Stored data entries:
——————

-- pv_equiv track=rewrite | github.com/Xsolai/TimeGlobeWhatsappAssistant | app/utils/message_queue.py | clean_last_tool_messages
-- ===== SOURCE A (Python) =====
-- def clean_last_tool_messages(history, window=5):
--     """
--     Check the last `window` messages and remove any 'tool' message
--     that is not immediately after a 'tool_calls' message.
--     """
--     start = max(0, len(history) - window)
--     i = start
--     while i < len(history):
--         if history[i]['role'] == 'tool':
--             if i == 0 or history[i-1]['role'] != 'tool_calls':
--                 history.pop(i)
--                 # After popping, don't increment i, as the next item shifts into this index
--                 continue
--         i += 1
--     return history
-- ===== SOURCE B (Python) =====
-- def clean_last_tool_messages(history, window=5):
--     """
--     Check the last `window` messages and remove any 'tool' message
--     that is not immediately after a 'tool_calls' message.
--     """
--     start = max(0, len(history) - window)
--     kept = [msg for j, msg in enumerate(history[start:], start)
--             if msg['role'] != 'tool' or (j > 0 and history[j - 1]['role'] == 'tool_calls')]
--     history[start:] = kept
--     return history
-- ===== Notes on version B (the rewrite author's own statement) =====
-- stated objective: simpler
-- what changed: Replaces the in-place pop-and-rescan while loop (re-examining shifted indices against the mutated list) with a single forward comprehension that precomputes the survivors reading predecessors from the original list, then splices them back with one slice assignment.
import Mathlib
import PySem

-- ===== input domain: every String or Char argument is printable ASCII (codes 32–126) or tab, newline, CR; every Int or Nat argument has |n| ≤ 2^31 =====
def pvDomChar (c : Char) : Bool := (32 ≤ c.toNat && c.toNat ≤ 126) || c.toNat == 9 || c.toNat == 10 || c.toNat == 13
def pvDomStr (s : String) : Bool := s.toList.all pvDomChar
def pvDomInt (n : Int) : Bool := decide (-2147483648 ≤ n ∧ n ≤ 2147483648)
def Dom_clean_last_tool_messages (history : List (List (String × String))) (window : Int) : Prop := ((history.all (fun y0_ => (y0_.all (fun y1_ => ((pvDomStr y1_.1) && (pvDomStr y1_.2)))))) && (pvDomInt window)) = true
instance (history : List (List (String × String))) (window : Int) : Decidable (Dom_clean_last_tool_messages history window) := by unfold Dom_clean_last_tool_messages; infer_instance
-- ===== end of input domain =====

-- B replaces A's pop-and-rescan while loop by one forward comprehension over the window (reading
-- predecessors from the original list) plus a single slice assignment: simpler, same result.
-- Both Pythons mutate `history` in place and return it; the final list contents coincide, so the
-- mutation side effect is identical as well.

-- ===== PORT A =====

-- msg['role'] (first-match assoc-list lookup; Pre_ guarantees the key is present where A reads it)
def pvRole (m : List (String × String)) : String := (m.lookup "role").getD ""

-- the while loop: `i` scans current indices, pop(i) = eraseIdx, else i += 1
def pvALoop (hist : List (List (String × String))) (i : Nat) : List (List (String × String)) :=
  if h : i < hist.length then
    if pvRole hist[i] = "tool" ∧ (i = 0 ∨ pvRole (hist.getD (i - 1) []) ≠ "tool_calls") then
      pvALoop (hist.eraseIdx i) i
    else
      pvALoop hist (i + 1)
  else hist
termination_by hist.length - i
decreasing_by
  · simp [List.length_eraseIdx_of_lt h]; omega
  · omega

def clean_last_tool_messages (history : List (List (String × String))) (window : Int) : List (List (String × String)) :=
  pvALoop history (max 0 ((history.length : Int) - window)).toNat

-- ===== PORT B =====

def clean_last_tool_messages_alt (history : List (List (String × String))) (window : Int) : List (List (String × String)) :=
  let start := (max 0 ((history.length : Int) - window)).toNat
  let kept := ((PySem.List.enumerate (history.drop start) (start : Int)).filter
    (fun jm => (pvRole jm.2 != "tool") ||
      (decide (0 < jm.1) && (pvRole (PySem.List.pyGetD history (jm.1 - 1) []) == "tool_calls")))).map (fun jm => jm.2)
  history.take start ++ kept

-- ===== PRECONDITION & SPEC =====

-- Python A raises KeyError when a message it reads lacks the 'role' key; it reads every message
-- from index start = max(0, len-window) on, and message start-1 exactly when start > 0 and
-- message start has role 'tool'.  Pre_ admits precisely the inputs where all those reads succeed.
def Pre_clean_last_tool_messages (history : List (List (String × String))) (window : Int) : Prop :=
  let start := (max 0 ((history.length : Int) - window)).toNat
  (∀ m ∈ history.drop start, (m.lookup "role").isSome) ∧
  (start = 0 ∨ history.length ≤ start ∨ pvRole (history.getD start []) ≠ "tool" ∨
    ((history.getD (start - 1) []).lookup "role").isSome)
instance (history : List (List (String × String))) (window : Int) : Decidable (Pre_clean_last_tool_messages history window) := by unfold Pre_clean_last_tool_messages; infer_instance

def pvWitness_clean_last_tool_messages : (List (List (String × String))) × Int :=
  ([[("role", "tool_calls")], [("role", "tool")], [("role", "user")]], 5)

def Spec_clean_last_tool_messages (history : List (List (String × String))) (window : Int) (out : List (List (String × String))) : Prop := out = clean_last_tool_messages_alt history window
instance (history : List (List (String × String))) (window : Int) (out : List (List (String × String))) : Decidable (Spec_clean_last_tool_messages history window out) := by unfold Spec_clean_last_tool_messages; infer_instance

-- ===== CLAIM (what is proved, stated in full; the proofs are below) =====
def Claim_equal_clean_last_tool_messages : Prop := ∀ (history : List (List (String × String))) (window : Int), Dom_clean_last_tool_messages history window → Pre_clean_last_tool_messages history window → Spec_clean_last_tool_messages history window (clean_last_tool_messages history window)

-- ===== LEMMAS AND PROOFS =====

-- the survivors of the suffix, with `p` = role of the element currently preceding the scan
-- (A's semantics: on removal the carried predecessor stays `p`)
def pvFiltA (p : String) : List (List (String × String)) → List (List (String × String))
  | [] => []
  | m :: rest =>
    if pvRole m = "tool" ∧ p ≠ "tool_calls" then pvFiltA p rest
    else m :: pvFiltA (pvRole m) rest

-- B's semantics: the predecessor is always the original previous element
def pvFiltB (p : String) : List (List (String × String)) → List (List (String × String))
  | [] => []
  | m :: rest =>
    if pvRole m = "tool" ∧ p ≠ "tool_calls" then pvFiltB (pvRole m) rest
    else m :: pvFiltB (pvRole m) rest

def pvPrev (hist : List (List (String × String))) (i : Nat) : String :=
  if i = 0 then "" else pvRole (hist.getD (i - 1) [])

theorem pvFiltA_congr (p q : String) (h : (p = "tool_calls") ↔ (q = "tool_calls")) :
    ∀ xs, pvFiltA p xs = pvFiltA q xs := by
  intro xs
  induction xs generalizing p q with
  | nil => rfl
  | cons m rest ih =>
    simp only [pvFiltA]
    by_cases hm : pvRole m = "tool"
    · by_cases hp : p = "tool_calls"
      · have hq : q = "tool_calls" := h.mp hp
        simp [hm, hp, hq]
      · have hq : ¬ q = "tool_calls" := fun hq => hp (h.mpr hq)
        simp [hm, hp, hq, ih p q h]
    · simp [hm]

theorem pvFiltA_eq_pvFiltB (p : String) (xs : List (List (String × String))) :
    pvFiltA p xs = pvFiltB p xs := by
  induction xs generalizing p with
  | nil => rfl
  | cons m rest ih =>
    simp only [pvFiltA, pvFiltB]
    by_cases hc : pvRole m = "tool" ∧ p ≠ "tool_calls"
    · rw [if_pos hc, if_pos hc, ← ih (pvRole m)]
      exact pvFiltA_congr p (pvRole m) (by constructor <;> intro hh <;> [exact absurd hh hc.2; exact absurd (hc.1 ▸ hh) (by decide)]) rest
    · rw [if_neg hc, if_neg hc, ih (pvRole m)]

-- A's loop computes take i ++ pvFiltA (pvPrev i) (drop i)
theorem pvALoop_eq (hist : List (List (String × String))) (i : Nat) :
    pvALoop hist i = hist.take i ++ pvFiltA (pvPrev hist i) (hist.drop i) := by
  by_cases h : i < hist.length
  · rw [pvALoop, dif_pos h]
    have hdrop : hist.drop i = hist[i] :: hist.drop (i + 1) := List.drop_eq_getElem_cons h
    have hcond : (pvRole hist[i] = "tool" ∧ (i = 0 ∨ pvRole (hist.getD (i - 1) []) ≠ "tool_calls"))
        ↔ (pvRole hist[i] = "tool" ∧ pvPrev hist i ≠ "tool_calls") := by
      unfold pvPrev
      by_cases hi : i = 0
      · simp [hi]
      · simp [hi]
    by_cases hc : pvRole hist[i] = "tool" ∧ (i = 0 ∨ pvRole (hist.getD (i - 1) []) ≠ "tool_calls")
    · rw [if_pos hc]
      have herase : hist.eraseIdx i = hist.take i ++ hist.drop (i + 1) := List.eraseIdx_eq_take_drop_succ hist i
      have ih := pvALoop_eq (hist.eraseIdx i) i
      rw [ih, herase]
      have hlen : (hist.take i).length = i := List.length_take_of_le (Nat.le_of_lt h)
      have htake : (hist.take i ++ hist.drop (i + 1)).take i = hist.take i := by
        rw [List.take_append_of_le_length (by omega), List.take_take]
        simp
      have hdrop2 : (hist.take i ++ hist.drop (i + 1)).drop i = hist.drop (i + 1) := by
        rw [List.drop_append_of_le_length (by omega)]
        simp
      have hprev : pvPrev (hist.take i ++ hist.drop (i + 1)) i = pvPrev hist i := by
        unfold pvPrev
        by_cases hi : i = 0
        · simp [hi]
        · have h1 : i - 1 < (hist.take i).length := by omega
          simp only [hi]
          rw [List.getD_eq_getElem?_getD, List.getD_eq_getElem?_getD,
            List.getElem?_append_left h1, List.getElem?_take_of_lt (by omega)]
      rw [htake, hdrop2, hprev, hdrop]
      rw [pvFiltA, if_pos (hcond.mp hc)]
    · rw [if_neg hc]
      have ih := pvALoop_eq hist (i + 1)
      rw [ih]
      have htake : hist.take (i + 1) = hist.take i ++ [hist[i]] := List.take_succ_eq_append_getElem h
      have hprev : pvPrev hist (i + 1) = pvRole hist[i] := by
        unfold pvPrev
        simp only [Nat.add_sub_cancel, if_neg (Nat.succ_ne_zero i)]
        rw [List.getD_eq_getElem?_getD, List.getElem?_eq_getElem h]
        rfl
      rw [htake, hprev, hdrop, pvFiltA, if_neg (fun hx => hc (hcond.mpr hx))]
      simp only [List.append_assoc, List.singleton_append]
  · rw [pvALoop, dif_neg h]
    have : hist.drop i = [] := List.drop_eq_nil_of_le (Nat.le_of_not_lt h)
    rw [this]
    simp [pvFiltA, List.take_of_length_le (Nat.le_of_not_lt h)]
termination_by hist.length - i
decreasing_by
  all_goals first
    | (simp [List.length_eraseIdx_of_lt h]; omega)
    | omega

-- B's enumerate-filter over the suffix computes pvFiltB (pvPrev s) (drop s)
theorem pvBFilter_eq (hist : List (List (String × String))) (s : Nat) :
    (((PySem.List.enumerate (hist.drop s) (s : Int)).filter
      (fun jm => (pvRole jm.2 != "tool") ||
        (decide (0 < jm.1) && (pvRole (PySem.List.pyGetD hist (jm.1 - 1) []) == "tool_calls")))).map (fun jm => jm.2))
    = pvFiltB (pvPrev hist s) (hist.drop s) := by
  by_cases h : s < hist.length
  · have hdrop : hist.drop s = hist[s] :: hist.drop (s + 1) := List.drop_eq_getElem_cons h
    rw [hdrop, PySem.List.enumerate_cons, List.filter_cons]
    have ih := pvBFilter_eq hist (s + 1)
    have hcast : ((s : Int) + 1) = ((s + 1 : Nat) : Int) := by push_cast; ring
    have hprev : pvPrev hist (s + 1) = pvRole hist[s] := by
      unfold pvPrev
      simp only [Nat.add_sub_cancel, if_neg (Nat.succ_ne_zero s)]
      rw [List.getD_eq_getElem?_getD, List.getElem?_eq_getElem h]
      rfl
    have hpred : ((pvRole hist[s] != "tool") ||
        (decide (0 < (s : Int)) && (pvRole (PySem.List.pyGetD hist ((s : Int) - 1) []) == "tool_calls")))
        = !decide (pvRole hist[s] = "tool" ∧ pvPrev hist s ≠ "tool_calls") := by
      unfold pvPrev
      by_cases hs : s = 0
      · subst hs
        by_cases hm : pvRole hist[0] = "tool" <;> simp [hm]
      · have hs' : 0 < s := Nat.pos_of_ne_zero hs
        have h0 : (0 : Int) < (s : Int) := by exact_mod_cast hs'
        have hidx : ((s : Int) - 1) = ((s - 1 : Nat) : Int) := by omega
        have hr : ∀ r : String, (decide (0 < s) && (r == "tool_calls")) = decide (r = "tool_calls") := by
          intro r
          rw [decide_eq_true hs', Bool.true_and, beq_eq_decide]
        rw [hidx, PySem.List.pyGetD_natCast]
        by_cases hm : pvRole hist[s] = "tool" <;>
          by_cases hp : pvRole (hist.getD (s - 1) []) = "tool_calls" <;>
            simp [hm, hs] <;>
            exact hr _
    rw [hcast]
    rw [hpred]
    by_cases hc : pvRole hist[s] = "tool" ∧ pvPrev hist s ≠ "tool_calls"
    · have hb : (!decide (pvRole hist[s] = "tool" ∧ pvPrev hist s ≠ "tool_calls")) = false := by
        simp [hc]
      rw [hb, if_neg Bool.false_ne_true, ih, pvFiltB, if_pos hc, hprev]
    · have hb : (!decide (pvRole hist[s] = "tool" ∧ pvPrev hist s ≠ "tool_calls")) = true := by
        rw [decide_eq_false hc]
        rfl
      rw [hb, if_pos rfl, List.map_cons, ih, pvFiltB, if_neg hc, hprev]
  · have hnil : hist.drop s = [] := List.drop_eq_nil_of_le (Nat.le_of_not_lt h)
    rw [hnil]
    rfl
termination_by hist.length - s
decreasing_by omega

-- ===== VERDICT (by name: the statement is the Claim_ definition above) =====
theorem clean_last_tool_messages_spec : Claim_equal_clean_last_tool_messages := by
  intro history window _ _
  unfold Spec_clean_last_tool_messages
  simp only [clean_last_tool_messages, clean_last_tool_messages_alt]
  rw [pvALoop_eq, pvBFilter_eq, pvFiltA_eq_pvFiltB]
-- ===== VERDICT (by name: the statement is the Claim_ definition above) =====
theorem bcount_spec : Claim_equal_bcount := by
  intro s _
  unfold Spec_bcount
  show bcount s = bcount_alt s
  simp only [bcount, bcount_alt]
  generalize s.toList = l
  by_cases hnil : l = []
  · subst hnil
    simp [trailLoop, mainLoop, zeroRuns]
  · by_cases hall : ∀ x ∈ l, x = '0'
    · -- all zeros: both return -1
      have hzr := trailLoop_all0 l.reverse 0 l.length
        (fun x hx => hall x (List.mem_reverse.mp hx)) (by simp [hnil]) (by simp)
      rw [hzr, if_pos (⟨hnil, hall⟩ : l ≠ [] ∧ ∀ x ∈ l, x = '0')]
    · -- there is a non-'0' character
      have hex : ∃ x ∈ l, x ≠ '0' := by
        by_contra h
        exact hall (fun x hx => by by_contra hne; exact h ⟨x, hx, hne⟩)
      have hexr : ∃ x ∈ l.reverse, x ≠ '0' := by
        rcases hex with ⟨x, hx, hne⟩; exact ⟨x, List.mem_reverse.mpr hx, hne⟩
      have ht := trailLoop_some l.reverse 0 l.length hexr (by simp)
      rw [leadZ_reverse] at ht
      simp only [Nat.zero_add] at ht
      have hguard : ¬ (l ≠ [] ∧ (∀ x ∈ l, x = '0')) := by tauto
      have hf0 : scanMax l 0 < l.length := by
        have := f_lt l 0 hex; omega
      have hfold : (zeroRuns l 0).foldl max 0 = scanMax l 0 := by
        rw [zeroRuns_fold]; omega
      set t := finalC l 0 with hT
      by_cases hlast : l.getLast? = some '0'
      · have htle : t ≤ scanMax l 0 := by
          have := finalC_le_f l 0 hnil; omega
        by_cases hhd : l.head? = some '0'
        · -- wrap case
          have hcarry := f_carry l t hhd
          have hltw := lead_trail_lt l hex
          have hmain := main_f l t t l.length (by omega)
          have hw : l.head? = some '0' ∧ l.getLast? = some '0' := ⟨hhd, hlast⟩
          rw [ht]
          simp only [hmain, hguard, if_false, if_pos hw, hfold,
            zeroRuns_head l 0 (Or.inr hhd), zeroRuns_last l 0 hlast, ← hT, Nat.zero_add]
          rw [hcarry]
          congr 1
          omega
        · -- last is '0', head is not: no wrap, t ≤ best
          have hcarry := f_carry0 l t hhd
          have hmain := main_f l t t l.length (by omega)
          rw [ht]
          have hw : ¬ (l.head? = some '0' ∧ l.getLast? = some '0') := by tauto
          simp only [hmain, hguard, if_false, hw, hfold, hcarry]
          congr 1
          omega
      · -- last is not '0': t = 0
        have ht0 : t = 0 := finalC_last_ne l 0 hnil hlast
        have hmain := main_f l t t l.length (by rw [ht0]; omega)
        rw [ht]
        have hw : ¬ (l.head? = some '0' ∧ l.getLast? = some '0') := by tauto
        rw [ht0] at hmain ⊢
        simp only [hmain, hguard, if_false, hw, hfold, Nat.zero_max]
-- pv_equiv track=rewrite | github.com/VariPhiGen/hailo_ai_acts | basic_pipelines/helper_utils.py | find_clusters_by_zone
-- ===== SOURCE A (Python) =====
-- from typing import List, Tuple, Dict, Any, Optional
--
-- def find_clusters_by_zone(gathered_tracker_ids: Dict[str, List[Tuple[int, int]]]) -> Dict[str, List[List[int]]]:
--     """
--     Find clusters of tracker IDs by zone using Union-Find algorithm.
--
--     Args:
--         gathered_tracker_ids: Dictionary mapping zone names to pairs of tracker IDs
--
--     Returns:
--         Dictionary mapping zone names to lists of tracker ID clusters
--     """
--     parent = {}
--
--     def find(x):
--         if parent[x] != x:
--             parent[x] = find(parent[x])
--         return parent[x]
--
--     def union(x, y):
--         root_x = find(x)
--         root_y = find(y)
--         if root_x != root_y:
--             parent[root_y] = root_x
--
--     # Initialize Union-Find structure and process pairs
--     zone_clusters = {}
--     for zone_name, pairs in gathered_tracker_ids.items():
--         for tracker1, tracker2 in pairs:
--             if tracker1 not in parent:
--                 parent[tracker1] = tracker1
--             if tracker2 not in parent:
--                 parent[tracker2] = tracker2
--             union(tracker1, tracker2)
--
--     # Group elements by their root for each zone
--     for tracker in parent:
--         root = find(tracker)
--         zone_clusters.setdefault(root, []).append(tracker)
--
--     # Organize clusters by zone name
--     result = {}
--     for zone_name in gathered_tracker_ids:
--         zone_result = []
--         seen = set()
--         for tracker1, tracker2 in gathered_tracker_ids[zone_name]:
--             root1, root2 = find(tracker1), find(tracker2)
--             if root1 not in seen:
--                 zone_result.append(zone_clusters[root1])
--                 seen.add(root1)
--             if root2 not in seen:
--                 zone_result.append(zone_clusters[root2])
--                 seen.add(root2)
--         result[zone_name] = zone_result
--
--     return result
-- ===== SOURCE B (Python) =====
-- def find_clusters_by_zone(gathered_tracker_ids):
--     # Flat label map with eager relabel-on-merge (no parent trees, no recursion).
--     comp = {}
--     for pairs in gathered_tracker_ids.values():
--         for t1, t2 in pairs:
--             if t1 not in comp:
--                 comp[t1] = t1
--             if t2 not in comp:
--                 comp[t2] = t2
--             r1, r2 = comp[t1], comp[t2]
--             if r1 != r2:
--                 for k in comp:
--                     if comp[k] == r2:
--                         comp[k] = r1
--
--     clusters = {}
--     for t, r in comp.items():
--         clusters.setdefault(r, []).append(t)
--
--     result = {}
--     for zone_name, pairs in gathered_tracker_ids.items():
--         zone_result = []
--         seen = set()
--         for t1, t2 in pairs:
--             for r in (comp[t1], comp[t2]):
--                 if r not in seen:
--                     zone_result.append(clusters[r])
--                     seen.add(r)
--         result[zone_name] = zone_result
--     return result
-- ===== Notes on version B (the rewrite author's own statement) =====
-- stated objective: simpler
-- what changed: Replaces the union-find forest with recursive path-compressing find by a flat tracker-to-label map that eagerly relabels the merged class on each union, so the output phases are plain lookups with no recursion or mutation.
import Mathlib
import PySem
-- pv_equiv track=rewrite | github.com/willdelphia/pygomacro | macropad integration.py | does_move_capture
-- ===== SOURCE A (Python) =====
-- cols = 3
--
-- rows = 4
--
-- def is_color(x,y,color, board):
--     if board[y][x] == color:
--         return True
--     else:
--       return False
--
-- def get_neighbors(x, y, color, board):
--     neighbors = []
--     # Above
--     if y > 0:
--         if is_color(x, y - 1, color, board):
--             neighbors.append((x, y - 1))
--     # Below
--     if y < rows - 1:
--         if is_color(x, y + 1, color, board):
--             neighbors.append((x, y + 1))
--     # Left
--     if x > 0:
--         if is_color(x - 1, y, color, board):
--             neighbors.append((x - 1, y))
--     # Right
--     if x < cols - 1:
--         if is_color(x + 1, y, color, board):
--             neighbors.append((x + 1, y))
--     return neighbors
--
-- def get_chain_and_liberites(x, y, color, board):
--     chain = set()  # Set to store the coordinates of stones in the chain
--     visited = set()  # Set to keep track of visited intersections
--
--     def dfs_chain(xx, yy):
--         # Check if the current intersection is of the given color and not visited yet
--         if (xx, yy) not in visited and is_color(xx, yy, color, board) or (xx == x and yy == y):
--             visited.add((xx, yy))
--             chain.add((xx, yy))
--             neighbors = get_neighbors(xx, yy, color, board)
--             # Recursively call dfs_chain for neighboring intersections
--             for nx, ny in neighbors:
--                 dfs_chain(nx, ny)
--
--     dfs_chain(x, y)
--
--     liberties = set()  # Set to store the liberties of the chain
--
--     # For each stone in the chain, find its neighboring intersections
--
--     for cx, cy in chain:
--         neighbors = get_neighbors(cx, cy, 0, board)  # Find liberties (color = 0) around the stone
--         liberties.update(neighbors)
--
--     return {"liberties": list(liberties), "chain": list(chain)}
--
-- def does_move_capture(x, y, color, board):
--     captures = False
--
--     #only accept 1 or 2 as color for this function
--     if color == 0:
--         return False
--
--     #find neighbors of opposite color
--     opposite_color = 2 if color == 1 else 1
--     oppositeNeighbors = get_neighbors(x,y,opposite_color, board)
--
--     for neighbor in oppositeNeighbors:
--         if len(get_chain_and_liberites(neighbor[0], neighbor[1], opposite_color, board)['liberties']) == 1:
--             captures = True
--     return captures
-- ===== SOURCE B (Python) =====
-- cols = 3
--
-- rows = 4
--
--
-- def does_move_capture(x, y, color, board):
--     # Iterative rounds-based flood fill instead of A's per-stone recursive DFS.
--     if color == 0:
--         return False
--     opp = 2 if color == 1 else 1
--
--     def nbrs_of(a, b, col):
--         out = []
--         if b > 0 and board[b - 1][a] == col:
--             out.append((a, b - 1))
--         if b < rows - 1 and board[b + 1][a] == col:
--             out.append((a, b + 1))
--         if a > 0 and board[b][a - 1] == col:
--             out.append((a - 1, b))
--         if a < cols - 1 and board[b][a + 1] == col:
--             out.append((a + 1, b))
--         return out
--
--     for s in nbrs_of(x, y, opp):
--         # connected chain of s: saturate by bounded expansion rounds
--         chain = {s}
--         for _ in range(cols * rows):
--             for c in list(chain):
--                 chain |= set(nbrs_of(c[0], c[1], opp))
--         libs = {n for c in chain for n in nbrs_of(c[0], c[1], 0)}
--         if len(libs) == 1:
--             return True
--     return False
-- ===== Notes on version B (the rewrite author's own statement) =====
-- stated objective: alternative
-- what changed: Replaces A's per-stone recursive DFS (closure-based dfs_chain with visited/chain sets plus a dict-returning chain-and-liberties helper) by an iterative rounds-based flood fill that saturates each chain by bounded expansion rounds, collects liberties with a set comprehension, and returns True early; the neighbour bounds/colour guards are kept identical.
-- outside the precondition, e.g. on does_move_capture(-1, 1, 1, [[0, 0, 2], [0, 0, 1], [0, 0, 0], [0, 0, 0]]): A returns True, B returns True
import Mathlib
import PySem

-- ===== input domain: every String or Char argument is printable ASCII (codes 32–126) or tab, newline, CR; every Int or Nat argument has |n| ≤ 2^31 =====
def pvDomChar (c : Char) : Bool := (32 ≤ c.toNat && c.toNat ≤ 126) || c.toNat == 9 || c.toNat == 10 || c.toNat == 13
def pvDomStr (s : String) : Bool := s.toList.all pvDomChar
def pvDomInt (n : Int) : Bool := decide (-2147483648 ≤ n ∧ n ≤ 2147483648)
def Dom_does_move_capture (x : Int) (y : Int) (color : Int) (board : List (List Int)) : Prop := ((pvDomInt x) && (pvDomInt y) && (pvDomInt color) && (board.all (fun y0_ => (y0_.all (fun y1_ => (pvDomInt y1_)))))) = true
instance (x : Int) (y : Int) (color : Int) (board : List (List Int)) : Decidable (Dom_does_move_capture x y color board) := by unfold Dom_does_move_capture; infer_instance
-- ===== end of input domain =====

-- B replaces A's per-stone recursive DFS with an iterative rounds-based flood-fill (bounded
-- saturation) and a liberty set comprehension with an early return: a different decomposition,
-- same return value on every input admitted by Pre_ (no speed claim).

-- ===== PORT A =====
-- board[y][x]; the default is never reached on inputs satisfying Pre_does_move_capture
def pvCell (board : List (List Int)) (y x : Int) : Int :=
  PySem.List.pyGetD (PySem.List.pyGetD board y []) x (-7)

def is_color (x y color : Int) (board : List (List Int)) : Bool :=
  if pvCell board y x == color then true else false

——————

▸ **Required action**: Out of the data above, set down the lines from the one with "-- Python A" to the one with "-- message start", both included, exactly as written and with no additions.

▸ **Output below**:
-- Python A raises KeyError when a message it reads lacks the 'role' key; it reads every message
-- from index start = max(0, len-window) on, and message start-1 exactly when start > 0 and
-- message start has role 'tool'.  Pre_ admits precisely the inputs where all those reads succeed.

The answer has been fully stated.